(Entries taken from a collection)
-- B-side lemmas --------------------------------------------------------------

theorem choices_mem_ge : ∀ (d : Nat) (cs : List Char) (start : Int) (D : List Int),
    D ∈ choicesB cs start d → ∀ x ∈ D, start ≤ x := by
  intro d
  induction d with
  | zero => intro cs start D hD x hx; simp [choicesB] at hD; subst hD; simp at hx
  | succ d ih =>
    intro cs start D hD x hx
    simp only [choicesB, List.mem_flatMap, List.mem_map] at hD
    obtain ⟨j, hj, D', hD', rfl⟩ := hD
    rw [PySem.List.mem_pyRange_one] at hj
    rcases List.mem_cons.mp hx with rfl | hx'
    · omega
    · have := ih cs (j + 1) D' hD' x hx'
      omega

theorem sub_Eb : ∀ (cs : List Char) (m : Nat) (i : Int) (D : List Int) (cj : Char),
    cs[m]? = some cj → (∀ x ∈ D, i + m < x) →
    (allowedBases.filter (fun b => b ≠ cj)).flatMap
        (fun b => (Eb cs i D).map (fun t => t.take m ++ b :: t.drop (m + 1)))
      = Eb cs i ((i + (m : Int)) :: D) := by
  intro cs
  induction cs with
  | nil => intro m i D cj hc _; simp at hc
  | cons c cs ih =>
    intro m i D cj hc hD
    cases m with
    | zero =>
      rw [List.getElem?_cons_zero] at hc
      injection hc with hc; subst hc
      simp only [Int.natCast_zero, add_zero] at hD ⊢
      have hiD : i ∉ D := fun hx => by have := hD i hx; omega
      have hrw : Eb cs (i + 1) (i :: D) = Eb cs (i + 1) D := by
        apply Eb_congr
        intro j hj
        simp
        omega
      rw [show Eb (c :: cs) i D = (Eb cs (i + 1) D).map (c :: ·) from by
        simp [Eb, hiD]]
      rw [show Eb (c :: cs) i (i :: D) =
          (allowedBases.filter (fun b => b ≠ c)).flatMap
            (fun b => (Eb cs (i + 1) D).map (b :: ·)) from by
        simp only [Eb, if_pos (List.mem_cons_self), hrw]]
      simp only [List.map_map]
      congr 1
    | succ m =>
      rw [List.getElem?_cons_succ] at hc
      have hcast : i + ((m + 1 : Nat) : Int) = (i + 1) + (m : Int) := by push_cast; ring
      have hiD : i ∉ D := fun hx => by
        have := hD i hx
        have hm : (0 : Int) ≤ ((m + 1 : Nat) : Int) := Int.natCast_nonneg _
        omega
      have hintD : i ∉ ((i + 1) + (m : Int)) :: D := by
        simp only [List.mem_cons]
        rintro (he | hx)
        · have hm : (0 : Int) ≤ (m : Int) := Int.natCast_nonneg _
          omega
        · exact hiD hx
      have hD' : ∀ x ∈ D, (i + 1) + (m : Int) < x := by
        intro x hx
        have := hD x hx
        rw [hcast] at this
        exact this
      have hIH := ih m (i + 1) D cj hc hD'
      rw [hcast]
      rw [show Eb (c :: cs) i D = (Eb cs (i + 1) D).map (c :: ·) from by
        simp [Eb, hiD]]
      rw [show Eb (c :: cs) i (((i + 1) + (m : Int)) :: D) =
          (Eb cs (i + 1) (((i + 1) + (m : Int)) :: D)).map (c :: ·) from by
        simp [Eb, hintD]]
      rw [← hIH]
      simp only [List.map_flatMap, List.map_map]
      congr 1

...

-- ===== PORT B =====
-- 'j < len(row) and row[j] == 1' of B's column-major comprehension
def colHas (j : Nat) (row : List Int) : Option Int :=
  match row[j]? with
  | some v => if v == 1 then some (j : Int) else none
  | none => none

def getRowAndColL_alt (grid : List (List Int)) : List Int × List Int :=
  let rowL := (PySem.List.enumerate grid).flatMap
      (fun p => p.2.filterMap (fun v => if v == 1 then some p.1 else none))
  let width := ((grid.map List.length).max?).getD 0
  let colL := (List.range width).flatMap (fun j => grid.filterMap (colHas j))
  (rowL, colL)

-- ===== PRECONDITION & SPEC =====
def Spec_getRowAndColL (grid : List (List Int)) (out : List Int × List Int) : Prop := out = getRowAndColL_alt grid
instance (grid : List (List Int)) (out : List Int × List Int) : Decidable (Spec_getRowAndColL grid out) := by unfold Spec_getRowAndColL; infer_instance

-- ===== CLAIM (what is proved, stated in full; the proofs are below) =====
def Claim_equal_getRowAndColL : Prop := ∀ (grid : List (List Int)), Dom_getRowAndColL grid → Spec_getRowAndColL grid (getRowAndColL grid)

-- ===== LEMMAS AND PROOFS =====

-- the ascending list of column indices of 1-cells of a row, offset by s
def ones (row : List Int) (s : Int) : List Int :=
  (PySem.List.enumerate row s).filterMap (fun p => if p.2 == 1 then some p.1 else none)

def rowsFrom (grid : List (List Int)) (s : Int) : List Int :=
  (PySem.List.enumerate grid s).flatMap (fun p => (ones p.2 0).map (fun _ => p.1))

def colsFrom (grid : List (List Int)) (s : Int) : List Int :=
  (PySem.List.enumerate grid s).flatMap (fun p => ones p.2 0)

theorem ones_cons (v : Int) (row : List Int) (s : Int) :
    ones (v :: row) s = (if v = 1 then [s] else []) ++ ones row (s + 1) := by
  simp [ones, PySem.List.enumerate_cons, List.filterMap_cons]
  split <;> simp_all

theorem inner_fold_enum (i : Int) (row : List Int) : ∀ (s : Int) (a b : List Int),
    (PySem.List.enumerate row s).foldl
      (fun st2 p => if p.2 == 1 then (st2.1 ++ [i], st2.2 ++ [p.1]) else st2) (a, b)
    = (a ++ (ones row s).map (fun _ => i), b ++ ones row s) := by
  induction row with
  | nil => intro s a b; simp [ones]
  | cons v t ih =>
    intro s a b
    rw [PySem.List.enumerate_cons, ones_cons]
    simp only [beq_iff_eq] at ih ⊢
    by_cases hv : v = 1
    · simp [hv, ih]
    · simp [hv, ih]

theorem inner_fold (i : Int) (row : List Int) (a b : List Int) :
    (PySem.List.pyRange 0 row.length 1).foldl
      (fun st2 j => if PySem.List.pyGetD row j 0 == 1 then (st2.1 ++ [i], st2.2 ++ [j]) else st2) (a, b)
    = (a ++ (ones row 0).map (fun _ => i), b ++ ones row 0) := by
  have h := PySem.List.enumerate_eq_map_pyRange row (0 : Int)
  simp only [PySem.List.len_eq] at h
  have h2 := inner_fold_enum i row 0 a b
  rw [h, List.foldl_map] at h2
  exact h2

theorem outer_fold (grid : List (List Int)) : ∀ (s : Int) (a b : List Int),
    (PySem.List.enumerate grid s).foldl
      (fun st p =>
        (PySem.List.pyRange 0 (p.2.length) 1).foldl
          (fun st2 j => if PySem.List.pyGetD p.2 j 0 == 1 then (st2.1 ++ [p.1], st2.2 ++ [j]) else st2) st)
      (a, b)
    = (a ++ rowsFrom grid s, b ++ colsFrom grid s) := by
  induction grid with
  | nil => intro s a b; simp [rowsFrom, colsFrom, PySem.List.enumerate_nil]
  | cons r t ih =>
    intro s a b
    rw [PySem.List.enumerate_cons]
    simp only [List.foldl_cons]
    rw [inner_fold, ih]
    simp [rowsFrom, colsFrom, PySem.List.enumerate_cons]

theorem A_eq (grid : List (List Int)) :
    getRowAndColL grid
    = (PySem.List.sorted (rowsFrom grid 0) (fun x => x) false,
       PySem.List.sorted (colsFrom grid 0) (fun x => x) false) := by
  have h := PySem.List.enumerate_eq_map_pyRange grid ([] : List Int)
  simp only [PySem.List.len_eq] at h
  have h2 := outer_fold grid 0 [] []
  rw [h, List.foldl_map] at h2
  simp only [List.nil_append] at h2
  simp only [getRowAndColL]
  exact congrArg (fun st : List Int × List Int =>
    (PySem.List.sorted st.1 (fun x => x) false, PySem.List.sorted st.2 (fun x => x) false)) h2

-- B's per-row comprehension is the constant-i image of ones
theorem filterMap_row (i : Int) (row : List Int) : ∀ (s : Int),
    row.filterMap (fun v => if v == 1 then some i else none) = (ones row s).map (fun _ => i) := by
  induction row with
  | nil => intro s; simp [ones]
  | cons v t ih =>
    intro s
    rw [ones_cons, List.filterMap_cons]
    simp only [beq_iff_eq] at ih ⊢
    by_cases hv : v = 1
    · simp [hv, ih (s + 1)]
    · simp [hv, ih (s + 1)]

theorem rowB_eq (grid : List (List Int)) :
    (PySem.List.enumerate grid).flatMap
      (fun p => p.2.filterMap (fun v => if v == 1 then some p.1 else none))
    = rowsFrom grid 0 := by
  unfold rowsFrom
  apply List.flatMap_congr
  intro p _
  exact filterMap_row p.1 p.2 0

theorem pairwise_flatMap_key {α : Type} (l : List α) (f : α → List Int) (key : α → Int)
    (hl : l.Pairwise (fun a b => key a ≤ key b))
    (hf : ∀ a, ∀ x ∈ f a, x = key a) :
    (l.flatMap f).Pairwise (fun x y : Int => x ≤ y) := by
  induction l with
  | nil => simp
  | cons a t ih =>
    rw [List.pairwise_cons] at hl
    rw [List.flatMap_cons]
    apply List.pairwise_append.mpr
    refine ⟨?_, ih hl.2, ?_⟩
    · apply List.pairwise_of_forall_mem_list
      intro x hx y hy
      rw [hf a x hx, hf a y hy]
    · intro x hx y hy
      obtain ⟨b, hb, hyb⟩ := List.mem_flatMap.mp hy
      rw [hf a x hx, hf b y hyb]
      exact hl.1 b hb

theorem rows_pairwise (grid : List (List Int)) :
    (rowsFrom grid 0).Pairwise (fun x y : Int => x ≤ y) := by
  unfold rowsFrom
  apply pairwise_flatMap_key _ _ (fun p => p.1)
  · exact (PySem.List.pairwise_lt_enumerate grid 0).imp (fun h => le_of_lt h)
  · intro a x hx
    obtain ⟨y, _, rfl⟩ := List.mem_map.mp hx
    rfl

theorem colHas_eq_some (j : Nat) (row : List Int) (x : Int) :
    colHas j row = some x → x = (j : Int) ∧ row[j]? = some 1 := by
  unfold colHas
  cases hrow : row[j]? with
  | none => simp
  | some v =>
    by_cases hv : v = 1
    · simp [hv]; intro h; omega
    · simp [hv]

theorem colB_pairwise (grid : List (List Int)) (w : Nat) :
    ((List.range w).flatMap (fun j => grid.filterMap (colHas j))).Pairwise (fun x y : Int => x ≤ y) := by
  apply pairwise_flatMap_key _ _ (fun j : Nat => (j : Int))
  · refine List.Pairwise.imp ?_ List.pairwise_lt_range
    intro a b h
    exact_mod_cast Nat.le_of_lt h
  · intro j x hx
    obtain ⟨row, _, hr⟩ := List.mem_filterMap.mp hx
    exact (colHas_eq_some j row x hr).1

- [ASSIGNMENT]
One stretch of the lines above is wanted, from the line that contains "-- ===== LEMMAS" through the line that contains "row 0) := by". Output it exactly.

- [WRITTEN RESPONSE]
-- ===== LEMMAS AND PROOFS =====

-- the ascending list of column indices of 1-cells of a row, offset by s
def ones (row : List Int) (s : Int) : List Int :=
  (PySem.List.enumerate row s).filterMap (fun p => if p.2 == 1 then some p.1 else none)

def rowsFrom (grid : List (List Int)) (s : Int) : List Int :=
  (PySem.List.enumerate grid s).flatMap (fun p => (ones p.2 0).map (fun _ => p.1))

def colsFrom (grid : List (List Int)) (s : Int) : List Int :=
  (PySem.List.enumerate grid s).flatMap (fun p => ones p.2 0)

theorem ones_cons (v : Int) (row : List Int) (s : Int) :
    ones (v :: row) s = (if v = 1 then [s] else []) ++ ones row (s + 1) := by
  simp [ones, PySem.List.enumerate_cons, List.filterMap_cons]
  split <;> simp_all

theorem inner_fold_enum (i : Int) (row : List Int) : ∀ (s : Int) (a b : List Int),
    (PySem.List.enumerate row s).foldl
      (fun st2 p => if p.2 == 1 then (st2.1 ++ [i], st2.2 ++ [p.1]) else st2) (a, b)
    = (a ++ (ones row s).map (fun _ => i), b ++ ones row s) := by
  induction row with
  | nil => intro s a b; simp [ones]
  | cons v t ih =>
    intro s a b
    rw [PySem.List.enumerate_cons, ones_cons]
    simp only [beq_iff_eq] at ih ⊢
    by_cases hv : v = 1
    · simp [hv, ih]
    · simp [hv, ih]

theorem inner_fold (i : Int) (row : List Int) (a b : List Int) :
    (PySem.List.pyRange 0 row.length 1).foldl
      (fun st2 j => if PySem.List.pyGetD row j 0 == 1 then (st2.1 ++ [i], st2.2 ++ [j]) else st2) (a, b)
    = (a ++ (ones row 0).map (fun _ => i), b ++ ones row 0) := by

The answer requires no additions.